Extracted records:
• • • •
-- pv_equiv track=rewrite | github.com/Lounes78/matcha-tts | utils/process_text.py | expand_abbreviations
-- ===== SOURCE A (Python) =====
-- def expand_abbreviations(text):
--     """Expand common abbreviations"""
--     abbreviations = {
--         'mr.': 'mister',
--         'mrs.': 'misess',
--         'dr.': 'doctor',
--         'st.': 'saint',
--         'co.': 'company',
--         'jr.': 'junior',
--         'sr.': 'senior',
--         'etc.': 'et cetera',
--         'vs.': 'versus',
--         'ltd.': 'limited',
--     }
--
--     for abbr, expansion in abbreviations.items():
--         text = text.replace(abbr, expansion)
--
--     return text
-- ===== SOURCE B (Python) =====
-- _ABBREVIATIONS = [
--     ('mr.', 'mister'),
--     ('mrs.', 'misess'),
--     ('dr.', 'doctor'),
--     ('st.', 'saint'),
--     ('co.', 'company'),
--     ('jr.', 'junior'),
--     ('sr.', 'senior'),
--     ('etc.', 'et cetera'),
--     ('vs.', 'versus'),
--     ('ltd.', 'limited'),
-- ]
--
--
-- def expand_abbreviations(text):
--     """Expand common abbreviations in one left-to-right scan of the original text."""
--     out = []
--     i = 0
--     n = len(text)
--     while i < n:
--         for abbr, expansion in _ABBREVIATIONS:
--             if text.startswith(abbr, i):
--                 out.append(expansion)
--                 i += len(abbr)
--                 break
--         else:
--             out.append(text[i])
--             i += 1
--     return ''.join(out)
-- ===== Notes on version B (the rewrite author's own statement) =====
-- stated objective: alternative
-- what changed: A makes ten sequential full-text replace passes (one per abbreviation, each rescanning the whole, already partially rewritten text); B makes a single left-to-right scan that emits each expansion at the position where its abbreviation occurs in the ORIGINAL text, so the output is assembled in one pass and expansions are never rescanned.
-- intended difference: On texts containing 'mrs.t.' or 'mrs.r.', A's second pass rewrites 'mrs.' to 'misess' whose trailing 's' joins the following 't.'/'r.' to manufacture a new 'st.'/'sr.' that a later pass also expands (A('mrs.t.') = 'misessaint'); B expands only the abbreviations present in the input (B('mrs.t.') = 'misesst.'), which is the intended behaviour of an abbreviation expander. — e.g. on expand_abbreviations("mrs.t."): A returns "misessaint", B returns "misesst."
import Mathlib
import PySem

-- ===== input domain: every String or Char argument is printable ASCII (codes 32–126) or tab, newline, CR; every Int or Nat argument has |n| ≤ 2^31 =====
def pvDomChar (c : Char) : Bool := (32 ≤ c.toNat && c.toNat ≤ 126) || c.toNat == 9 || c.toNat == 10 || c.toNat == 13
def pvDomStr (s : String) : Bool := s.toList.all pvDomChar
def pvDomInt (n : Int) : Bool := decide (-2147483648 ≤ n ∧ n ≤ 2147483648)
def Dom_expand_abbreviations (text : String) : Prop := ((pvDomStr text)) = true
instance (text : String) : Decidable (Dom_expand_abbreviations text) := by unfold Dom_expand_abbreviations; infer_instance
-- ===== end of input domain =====

-- B replaces A's ten sequential full-text replace passes by one left-to-right scan
-- that expands each abbreviation where it occurs in the original text (alternative
-- decomposition, same cost); on texts containing "mrs.t."/"mrs.r." (D_ below) A's
-- cascading passes expand an abbreviation manufactured by an earlier replacement
-- while B expands only abbreviations present in the input.


-- ===== PORT A =====
-- A builds the abbreviation dict and applies text.replace for each item in order.
def expand_abbreviations (text : String) : String :=
  let abbreviations : PySem.Dict String String :=
    PySem.Dict.mk [("mr.", "mister"), ("mrs.", "misess"), ("dr.", "doctor"),
      ("st.", "saint"), ("co.", "company"), ("jr.", "junior"), ("sr.", "senior"),
      ("etc.", "et cetera"), ("vs.", "versus"), ("ltd.", "limited")]
  abbreviations.items.foldl (fun t p => PySem.Str.replace t p.1 p.2) text

-- ===== PORT B =====
-- the abbreviation table of Source B, as (key, expansion) char lists in dict order
def pvAbbrs : List (List Char × List Char) :=
  [(['m','r','.'], ['m','i','s','t','e','r']),
   (['m','r','s','.'], ['m','i','s','e','s','s']),
   (['d','r','.'], ['d','o','c','t','o','r']),
   (['s','t','.'], ['s','a','i','n','t']),
   (['c','o','.'], ['c','o','m','p','a','n','y']),
   (['j','r','.'], ['j','u','n','i','o','r']),
   (['s','r','.'], ['s','e','n','i','o','r']),
   (['e','t','c','.'], ['e','t',' ','c','e','t','e','r','a']),
   (['v','s','.'], ['v','e','r','s','u','s']),
   (['l','t','d','.'], ['l','i','m','i','t','e','d'])]

-- the while-loop of Source B (index i bounded by len(text)): at each position try
-- the keys in dict order; on a match emit the expansion and jump past the key
def pvScanGo : Nat → List Char → List Char
  | 0, _ => []
  | _ + 1, [] => []
  | fuel + 1, c :: t =>
    match pvAbbrs.find? (fun p => p.1.isPrefixOf (c :: t)) with
    | some p => p.2 ++ pvScanGo fuel (List.drop p.1.length (c :: t))
    | none => c :: pvScanGo fuel t

def pvScan (l : List Char) : List Char := pvScanGo l.length l

def expand_abbreviations_alt (text : String) : String := String.ofList (pvScan text.toList)

-- ===== PRECONDITION & SPEC =====
-- On texts containing "mrs.t." or "mrs.r.", A's replacement of "mrs." by "misess"
-- manufactures a new "st."/"sr." (trailing 's' + following "t."/"r.") which a later
-- pass also expands (A "mrs.t." = "misessaint"); B expands only abbreviations present
-- in the input (B "mrs.t." = "misesst."), which is the intended behaviour.
-- cheap closed-form membership test on the input: does the word u occur in l?
def pvHasPat (u : List Char) : List Char → Bool
  | [] => false
  | c :: t => decide (List.take u.length (c :: t) = u) || pvHasPat u t

def D_expand_abbreviations (text : String) : Prop :=
  (pvHasPat ("mrs.t." : String).toList text.toList
    || pvHasPat ("mrs.r." : String).toList text.toList) = true
instance (text : String) : Decidable (D_expand_abbreviations text) := by
  unfold D_expand_abbreviations; infer_instance

def Spec_expand_abbreviations (text : String) (out : String) : Prop :=
  ¬ D_expand_abbreviations text → out = expand_abbreviations_alt text
instance (text : String) (out : String) : Decidable (Spec_expand_abbreviations text out) := by
  unfold Spec_expand_abbreviations; infer_instance

def pvDiffWitness_expand_abbreviations : String := "mrs.t."
def pvDiffWitnessOut_expand_abbreviations : String × String := ("misessaint", "misesst.")

-- ===== CLAIM (what is proved, stated in full; the proofs are below) =====
def Claim_unchanged_expand_abbreviations : Prop := ∀ (text : String), Dom_expand_abbreviations text → Spec_expand_abbreviations text (expand_abbreviations text)
def Claim_changed_expand_abbreviations : Prop := Dom_expand_abbreviations (pvDiffWitness_expand_abbreviations) ∧ D_expand_abbreviations (pvDiffWitness_expand_abbreviations) ∧ expand_abbreviations (pvDiffWitness_expand_abbreviations) = pvDiffWitnessOut_expand_abbreviations.1 ∧ expand_abbreviations_alt (pvDiffWitness_expand_abbreviations) = pvDiffWitnessOut_expand_abbreviations.2 ∧ pvDiffWitnessOut_expand_abbreviations.1 ≠ pvDiffWitnessOut_expand_abbreviations.2
def Claim_exact_expand_abbreviations : Prop := ∀ (text : String), Dom_expand_abbreviations text → D_expand_abbreviations text → expand_abbreviations text ≠ expand_abbreviations_alt text

-- ===== LEMMAS AND PROOFS =====

-- proof-side model of CPython's str.replace for a nonempty pattern
def pvRepl (a b : List Char) : List Char → List Char
  | [] => []
  | c :: t =>
    if h : (a.isPrefixOf (c :: t) && !a.isEmpty) = true then
      b ++ pvRepl a b (List.drop a.length (c :: t))
    else c :: pvRepl a b t
termination_by l => l.length
decreasing_by
  · simp only [Bool.and_eq_true, Bool.not_eq_eq_eq_not, Bool.not_true, List.isEmpty_eq_false_iff] at h
    have : 0 < a.length := List.length_pos_iff.mpr h.2
    simp only [List.length_drop, List.length_cons]
    omega
  · simp only [List.length_cons]; omega

lemma pvRepl_nil (a b : List Char) : pvRepl a b [] = [] := by rw [pvRepl]

lemma pvRepl_cons_true {a : List Char} (b : List Char) {c : Char} {t : List Char}
    (h : (a.isPrefixOf (c :: t) && !a.isEmpty) = true) :
    pvRepl a b (c :: t) = b ++ pvRepl a b (List.drop a.length (c :: t)) := by
  rw [pvRepl, dif_pos h]

lemma pvRepl_cons_false {a : List Char} (b : List Char) {c : Char} {t : List Char}
    (h : ¬ (a.isPrefixOf (c :: t) && !a.isEmpty) = true) :
    pvRepl a b (c :: t) = c :: pvRepl a b t := by
  rw [pvRepl, dif_neg h]

lemma pvRepl_cons_neg {a : List Char} (b : List Char) {c : Char} {t : List Char}
    (h : ¬ a <+: (c :: t)) :
    pvRepl a b (c :: t) = c :: pvRepl a b t := by
  rw [pvRepl, dif_neg]
  simp only [Bool.and_eq_true, not_and, List.isPrefixOf_iff_prefix]
  intro hp; exact absurd hp h

lemma pvRepl_match {a : List Char} (b : List Char) (ha : a ≠ []) (v : List Char) :
    pvRepl a b (a ++ v) = b ++ pvRepl a b v := by
  cases a with
  | nil => exact absurd rfl ha
  | cons x xs =>
    have hcons : (x :: xs) ++ v = x :: (xs ++ v) := rfl
    rw [hcons, pvRepl_cons_true b (by
      simp only [Bool.and_eq_true, List.isPrefixOf_iff_prefix, ← hcons]
      exact ⟨List.prefix_append _ _, by simp⟩)]
    rw [← hcons, List.drop_left]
• • • •
• What is being asked: The lines above from the one containing "(h : (a.isPrefixOf" through the one containing "rw [hcons, pvRepl_cons_true b (by" are to be set down exactly, and no others.

• Reply:
    (h : (a.isPrefixOf (c :: t) && !a.isEmpty) = true) :
    pvRepl a b (c :: t) = b ++ pvRepl a b (List.drop a.length (c :: t)) := by
  rw [pvRepl, dif_pos h]

lemma pvRepl_cons_false {a : List Char} (b : List Char) {c : Char} {t : List Char}
    (h : ¬ (a.isPrefixOf (c :: t) && !a.isEmpty) = true) :
    pvRepl a b (c :: t) = c :: pvRepl a b t := by
  rw [pvRepl, dif_neg h]

lemma pvRepl_cons_neg {a : List Char} (b : List Char) {c : Char} {t : List Char}
    (h : ¬ a <+: (c :: t)) :
    pvRepl a b (c :: t) = c :: pvRepl a b t := by
  rw [pvRepl, dif_neg]
  simp only [Bool.and_eq_true, not_and, List.isPrefixOf_iff_prefix]
  intro hp; exact absurd hp h

lemma pvRepl_match {a : List Char} (b : List Char) (ha : a ≠ []) (v : List Char) :
    pvRepl a b (a ++ v) = b ++ pvRepl a b v := by
  cases a with
  | nil => exact absurd rfl ha
  | cons x xs =>
    have hcons : (x :: xs) ++ v = x :: (xs ++ v) := rfl
    rw [hcons, pvRepl_cons_true b (by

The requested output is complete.